#### What this task involves
Nothing but the lines from the one containing "Or.inr (Or.inl h)" through the one containing "theorem pvLtb_true_iff (a", both included, should be given again, each exactly as written below.

Records drawn from a dataset
========

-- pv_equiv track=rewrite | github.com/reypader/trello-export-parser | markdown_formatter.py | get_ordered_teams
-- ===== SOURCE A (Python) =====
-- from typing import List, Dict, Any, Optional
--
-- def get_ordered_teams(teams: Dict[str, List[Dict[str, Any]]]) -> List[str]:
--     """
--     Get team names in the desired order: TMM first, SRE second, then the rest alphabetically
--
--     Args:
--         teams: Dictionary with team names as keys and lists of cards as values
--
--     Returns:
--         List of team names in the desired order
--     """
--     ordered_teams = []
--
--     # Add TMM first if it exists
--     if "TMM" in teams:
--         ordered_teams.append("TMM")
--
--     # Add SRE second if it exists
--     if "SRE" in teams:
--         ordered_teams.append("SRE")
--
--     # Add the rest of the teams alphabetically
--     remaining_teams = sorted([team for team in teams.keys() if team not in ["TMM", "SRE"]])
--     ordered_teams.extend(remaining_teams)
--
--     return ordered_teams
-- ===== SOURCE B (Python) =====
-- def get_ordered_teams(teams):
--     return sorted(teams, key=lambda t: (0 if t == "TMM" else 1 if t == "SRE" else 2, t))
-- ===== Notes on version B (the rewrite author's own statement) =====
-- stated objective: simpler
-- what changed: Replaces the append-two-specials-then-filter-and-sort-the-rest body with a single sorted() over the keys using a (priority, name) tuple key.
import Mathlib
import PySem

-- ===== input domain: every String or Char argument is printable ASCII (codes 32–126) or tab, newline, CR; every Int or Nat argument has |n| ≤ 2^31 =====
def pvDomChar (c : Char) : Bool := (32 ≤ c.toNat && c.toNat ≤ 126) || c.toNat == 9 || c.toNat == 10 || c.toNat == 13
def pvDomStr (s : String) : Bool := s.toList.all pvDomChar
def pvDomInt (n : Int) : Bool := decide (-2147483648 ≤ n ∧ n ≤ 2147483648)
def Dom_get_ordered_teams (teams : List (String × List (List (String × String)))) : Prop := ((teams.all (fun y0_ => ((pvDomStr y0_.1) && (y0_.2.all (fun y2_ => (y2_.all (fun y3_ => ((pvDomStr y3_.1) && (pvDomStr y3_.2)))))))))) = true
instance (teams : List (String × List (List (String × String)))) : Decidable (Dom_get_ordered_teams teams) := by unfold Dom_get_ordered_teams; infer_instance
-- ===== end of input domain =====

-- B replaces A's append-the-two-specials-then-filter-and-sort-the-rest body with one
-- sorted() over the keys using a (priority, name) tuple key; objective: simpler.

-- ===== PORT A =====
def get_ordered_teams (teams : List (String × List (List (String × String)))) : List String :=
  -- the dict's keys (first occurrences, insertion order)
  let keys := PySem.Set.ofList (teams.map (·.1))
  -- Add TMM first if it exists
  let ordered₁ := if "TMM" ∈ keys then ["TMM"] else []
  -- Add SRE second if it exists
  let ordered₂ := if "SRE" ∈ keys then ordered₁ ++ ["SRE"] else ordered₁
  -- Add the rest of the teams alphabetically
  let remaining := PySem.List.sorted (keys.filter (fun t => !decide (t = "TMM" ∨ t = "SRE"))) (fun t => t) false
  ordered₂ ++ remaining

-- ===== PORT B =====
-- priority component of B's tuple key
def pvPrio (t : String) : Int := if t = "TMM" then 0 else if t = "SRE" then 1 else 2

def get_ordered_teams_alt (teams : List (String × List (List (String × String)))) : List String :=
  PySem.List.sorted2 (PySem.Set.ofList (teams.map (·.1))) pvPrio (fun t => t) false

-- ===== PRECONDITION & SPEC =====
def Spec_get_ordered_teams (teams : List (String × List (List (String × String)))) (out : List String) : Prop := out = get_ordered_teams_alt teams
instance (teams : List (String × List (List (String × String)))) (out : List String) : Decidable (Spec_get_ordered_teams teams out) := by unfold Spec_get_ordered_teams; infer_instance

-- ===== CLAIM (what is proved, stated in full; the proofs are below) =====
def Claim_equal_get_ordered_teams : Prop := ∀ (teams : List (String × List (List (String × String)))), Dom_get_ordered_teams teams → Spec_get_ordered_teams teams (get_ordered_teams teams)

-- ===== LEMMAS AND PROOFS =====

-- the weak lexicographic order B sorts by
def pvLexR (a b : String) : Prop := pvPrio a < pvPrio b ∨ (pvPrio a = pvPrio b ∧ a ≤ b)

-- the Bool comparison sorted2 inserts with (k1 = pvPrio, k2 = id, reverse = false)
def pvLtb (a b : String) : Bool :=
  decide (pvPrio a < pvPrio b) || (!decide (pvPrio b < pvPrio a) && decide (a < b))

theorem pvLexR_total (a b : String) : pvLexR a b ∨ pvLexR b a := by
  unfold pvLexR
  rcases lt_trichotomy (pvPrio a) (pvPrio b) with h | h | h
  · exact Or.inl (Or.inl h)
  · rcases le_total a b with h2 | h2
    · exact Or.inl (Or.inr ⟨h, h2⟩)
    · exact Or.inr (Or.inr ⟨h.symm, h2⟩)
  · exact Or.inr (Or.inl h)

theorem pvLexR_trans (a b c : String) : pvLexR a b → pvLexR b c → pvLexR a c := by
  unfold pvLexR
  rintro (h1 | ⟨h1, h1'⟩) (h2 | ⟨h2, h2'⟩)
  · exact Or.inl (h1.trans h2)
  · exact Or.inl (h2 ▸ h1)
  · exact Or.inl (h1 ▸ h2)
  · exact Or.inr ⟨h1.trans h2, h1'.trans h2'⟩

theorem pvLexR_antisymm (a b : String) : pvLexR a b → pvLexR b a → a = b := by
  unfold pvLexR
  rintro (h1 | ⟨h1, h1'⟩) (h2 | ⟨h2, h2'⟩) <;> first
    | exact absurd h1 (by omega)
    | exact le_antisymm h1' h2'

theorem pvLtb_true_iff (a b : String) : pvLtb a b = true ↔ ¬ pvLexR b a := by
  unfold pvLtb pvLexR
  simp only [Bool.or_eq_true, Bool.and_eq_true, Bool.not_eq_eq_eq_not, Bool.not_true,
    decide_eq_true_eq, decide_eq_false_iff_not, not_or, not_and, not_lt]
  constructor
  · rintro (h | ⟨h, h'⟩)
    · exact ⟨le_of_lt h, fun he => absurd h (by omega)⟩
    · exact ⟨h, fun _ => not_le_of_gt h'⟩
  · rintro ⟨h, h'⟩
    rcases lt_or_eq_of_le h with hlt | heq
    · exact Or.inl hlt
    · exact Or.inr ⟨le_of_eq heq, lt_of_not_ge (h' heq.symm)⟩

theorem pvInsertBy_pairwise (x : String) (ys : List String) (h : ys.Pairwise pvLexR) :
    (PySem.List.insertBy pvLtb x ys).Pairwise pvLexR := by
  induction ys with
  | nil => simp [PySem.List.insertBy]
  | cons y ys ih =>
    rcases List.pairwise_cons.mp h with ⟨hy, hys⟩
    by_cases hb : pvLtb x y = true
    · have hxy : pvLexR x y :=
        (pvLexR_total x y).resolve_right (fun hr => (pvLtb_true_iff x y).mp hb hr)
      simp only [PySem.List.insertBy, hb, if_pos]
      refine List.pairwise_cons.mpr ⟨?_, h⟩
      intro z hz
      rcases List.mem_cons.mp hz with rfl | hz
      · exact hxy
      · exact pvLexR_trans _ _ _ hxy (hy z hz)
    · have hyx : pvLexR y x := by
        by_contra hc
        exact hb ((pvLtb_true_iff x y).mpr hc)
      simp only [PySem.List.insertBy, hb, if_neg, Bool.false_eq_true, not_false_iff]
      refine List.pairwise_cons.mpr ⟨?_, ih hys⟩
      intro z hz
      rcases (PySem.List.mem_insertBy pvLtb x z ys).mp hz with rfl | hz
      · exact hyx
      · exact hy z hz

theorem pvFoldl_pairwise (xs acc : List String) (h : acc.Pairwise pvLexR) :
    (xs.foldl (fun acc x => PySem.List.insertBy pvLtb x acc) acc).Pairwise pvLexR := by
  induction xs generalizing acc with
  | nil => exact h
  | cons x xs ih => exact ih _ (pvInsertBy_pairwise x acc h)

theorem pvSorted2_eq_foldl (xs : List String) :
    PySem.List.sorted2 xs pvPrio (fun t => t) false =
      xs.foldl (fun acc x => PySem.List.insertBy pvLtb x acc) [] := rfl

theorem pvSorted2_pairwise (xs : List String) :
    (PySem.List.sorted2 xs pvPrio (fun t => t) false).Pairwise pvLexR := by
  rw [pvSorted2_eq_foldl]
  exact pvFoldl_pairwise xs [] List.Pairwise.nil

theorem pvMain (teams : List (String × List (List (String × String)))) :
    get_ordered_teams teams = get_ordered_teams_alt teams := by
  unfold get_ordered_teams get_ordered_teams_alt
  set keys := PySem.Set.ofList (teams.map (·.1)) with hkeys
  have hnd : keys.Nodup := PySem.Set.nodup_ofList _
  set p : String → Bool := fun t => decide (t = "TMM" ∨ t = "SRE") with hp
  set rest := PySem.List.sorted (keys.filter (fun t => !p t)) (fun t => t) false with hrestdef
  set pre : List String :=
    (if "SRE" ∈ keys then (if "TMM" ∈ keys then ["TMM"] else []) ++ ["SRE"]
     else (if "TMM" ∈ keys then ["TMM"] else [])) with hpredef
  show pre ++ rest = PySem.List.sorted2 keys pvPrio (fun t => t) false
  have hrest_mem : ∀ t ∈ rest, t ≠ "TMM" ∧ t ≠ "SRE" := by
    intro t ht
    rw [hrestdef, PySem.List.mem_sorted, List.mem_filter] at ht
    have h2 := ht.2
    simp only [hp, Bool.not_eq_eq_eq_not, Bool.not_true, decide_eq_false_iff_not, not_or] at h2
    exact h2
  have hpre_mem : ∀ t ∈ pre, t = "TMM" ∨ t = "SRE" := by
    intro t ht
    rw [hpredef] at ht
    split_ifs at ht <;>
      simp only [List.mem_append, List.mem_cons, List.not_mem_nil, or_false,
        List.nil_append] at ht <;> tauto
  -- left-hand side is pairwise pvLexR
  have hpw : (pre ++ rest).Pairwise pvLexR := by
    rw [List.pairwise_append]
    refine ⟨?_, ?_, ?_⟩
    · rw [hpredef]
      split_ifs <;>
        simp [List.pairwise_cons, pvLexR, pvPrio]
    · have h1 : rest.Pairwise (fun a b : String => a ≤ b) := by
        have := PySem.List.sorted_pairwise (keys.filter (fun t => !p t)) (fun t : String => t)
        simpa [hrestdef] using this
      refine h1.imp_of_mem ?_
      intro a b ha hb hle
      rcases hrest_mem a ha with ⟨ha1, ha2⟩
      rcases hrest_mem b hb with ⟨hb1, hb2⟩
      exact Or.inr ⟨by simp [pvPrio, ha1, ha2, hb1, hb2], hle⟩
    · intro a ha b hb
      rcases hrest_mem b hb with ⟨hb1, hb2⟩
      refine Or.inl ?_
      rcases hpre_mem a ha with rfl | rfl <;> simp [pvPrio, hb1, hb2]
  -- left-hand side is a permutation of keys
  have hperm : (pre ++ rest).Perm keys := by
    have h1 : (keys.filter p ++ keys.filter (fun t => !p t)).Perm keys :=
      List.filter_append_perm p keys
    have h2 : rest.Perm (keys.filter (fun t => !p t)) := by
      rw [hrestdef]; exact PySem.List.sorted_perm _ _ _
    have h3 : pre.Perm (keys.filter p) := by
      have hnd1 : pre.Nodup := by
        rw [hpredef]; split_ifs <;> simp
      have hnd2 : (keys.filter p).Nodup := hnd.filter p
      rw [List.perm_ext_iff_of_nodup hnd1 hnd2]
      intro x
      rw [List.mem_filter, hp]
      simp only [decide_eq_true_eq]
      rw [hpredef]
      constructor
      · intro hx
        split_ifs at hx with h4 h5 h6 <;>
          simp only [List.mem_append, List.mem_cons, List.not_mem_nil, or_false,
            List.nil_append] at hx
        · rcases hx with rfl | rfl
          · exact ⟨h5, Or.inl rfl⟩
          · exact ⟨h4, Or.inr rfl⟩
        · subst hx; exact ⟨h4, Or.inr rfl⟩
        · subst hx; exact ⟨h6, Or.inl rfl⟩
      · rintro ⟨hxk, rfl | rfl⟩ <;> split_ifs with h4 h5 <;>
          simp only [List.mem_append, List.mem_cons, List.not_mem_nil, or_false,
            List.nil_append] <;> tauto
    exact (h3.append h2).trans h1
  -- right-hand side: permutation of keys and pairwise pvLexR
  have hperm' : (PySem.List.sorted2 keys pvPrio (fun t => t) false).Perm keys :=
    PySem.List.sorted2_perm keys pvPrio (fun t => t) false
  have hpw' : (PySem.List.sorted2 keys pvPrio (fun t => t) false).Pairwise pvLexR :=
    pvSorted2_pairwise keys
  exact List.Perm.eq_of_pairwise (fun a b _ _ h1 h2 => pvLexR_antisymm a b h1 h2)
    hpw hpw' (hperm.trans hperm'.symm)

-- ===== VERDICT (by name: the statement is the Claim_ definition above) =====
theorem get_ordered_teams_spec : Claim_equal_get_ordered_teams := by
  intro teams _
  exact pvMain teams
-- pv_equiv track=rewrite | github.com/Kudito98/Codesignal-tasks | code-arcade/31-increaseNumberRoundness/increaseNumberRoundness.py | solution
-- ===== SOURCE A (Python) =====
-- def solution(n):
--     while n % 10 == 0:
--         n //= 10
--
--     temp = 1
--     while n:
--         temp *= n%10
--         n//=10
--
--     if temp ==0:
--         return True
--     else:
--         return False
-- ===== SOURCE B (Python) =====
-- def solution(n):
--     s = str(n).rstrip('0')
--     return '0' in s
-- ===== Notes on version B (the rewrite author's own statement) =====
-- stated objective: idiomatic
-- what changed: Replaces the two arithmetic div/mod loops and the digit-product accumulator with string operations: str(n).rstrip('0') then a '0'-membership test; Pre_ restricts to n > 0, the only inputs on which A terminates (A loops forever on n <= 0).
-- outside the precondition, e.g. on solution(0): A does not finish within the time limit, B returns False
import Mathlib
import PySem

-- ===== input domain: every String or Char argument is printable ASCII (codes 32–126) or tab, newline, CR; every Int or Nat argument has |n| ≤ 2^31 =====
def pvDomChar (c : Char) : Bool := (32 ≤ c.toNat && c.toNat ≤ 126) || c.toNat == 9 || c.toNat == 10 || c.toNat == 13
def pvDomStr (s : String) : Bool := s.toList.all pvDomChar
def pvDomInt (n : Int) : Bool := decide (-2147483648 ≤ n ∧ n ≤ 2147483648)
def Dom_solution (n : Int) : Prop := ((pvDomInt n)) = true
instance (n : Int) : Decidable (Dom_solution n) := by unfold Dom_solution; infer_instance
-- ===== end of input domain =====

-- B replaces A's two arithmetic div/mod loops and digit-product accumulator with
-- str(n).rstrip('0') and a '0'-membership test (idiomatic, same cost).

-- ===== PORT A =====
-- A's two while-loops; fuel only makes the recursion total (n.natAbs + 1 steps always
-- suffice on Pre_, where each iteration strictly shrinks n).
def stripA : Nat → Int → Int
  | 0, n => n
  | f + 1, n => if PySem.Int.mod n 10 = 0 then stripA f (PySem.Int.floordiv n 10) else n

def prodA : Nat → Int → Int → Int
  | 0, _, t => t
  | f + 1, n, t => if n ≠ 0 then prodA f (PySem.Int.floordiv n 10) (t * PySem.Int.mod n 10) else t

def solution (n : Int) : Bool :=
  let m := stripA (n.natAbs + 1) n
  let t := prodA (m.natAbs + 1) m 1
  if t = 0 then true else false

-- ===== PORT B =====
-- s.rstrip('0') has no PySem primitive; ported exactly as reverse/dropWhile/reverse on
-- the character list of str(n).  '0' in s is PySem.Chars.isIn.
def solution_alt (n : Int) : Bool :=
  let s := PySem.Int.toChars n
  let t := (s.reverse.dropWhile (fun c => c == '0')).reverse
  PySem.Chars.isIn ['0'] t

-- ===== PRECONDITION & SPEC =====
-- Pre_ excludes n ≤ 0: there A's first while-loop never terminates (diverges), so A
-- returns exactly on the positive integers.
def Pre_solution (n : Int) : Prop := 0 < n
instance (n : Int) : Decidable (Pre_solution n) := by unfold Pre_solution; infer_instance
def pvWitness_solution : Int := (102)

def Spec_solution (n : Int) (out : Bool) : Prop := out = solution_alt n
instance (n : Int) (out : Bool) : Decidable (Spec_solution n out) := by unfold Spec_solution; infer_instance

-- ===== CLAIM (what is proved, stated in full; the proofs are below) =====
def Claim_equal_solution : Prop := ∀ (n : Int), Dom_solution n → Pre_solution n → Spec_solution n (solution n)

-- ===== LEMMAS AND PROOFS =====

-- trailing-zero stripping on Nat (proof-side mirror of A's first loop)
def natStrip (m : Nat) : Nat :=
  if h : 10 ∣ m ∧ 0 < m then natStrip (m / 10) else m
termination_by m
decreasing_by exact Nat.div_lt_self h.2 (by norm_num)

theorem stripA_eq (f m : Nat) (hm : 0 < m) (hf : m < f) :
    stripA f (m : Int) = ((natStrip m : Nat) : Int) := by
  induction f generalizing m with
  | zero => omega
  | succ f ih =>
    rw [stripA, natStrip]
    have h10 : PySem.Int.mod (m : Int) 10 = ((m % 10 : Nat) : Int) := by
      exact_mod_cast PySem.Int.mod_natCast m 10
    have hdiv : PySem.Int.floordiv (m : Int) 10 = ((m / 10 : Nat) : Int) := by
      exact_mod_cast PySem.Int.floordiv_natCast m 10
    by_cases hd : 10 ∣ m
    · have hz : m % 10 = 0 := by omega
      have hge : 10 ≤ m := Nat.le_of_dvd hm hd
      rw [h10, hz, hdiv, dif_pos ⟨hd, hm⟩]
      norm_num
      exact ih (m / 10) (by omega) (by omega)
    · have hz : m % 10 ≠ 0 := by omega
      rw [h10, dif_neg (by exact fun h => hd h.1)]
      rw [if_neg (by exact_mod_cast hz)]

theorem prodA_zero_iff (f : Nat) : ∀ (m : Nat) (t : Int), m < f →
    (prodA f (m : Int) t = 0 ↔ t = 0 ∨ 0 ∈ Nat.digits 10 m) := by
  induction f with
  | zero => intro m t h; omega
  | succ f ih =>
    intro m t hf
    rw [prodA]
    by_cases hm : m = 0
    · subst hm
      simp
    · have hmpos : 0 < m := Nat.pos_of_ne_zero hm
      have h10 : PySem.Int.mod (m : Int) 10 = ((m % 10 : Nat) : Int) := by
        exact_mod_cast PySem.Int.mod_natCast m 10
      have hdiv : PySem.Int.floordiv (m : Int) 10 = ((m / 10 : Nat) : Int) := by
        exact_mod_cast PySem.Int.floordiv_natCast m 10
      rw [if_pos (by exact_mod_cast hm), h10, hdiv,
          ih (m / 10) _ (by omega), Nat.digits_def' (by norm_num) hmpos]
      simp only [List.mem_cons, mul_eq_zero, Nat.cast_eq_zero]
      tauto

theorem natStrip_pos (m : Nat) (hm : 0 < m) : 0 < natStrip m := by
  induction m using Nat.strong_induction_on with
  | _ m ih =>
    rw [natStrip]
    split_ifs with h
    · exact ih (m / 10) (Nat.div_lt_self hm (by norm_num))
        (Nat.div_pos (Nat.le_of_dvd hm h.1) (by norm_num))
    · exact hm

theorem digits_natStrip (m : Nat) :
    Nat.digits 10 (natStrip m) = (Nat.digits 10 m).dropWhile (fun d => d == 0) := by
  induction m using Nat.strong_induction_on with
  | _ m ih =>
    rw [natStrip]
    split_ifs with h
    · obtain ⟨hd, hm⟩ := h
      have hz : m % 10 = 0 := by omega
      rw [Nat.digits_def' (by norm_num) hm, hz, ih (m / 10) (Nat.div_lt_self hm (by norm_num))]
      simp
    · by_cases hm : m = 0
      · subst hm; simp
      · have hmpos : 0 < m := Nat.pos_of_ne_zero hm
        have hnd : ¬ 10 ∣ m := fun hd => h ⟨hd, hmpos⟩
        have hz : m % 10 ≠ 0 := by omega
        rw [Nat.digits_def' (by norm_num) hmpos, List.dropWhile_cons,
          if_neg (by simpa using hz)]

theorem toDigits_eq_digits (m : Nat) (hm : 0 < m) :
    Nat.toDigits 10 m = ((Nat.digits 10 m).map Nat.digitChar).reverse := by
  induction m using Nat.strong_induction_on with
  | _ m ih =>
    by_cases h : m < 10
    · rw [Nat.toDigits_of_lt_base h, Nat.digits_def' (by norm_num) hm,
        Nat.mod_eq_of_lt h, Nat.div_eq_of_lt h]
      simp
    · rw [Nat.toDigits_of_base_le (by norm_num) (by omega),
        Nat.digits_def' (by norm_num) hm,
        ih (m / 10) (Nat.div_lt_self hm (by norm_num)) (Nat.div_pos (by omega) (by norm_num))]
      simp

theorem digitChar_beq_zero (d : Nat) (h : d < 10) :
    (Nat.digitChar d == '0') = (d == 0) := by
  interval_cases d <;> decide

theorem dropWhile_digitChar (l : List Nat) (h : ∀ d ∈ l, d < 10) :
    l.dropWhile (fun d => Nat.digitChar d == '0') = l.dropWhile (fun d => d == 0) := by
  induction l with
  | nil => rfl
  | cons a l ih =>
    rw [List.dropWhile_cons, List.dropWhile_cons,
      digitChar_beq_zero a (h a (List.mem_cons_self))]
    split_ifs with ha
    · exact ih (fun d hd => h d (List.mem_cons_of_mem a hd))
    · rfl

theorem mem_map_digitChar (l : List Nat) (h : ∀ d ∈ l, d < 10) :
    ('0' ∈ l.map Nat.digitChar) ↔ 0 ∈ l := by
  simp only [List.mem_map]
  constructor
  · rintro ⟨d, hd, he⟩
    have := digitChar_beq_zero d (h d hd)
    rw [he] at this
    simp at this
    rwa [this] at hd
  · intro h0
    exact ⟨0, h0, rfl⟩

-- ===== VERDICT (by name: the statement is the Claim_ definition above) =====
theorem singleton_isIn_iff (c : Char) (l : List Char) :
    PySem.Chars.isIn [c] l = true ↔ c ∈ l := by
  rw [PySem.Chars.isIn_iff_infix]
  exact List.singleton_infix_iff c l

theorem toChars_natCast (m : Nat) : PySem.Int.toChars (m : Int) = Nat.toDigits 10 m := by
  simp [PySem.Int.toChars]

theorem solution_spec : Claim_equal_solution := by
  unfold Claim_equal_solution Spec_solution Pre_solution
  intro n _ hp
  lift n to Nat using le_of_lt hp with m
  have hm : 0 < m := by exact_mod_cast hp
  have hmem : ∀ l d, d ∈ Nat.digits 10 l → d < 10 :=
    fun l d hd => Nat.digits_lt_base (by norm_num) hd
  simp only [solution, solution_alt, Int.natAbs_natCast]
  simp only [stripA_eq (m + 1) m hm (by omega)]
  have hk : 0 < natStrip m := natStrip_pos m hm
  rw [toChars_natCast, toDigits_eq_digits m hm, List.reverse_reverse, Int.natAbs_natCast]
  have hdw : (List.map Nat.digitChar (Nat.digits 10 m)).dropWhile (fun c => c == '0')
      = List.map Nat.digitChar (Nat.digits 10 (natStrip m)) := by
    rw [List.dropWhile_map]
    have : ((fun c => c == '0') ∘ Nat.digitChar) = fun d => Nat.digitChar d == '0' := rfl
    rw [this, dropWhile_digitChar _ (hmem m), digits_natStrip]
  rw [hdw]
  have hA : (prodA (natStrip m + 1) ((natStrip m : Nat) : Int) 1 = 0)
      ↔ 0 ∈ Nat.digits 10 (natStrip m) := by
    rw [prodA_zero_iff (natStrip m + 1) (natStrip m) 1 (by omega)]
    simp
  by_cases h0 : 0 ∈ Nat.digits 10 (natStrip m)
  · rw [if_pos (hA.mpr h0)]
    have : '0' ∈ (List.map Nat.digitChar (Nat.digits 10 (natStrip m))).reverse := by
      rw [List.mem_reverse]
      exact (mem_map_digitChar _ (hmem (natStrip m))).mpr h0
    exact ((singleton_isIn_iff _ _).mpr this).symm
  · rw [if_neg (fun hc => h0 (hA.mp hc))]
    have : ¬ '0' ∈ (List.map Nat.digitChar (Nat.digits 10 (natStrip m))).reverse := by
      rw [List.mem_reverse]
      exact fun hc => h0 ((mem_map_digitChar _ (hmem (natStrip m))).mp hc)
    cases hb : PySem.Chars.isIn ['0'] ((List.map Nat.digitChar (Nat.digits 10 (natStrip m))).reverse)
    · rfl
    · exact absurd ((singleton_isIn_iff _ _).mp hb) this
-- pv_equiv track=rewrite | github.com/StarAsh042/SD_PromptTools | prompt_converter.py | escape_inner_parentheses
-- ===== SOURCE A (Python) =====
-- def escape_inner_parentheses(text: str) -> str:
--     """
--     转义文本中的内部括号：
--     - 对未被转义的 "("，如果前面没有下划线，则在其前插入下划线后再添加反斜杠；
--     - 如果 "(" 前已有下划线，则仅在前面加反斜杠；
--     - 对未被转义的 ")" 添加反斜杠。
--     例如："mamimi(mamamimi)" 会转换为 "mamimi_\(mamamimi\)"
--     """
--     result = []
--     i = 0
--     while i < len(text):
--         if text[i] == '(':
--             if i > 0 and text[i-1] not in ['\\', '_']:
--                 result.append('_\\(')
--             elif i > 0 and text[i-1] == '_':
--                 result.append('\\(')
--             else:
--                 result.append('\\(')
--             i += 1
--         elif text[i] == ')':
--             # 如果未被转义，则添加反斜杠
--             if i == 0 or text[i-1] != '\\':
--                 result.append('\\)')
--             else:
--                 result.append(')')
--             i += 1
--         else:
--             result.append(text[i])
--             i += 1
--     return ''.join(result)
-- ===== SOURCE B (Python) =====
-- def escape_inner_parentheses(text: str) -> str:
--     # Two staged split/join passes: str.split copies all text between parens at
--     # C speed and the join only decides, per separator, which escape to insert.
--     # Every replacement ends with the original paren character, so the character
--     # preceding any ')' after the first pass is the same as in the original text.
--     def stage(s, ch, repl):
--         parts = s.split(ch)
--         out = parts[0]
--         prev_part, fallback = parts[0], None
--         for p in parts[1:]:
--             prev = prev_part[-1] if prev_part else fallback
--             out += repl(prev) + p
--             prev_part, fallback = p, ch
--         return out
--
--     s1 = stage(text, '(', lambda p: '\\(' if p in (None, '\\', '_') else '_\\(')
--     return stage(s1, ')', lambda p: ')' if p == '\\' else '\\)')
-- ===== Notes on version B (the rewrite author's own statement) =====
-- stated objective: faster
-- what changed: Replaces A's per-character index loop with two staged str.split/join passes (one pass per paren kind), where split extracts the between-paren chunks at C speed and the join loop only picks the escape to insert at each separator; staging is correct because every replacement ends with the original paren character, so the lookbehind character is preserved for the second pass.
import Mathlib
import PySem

========

#### Output
  · exact Or.inr (Or.inl h)

theorem pvLexR_trans (a b c : String) : pvLexR a b → pvLexR b c → pvLexR a c := by
  unfold pvLexR
  rintro (h1 | ⟨h1, h1'⟩) (h2 | ⟨h2, h2'⟩)
  · exact Or.inl (h1.trans h2)
  · exact Or.inl (h2 ▸ h1)
  · exact Or.inl (h1 ▸ h2)
  · exact Or.inr ⟨h1.trans h2, h1'.trans h2'⟩

theorem pvLexR_antisymm (a b : String) : pvLexR a b → pvLexR b a → a = b := by
  unfold pvLexR
  rintro (h1 | ⟨h1, h1'⟩) (h2 | ⟨h2, h2'⟩) <;> first
    | exact absurd h1 (by omega)
    | exact le_antisymm h1' h2'

theorem pvLtb_true_iff (a b : String) : pvLtb a b = true ↔ ¬ pvLexR b a := by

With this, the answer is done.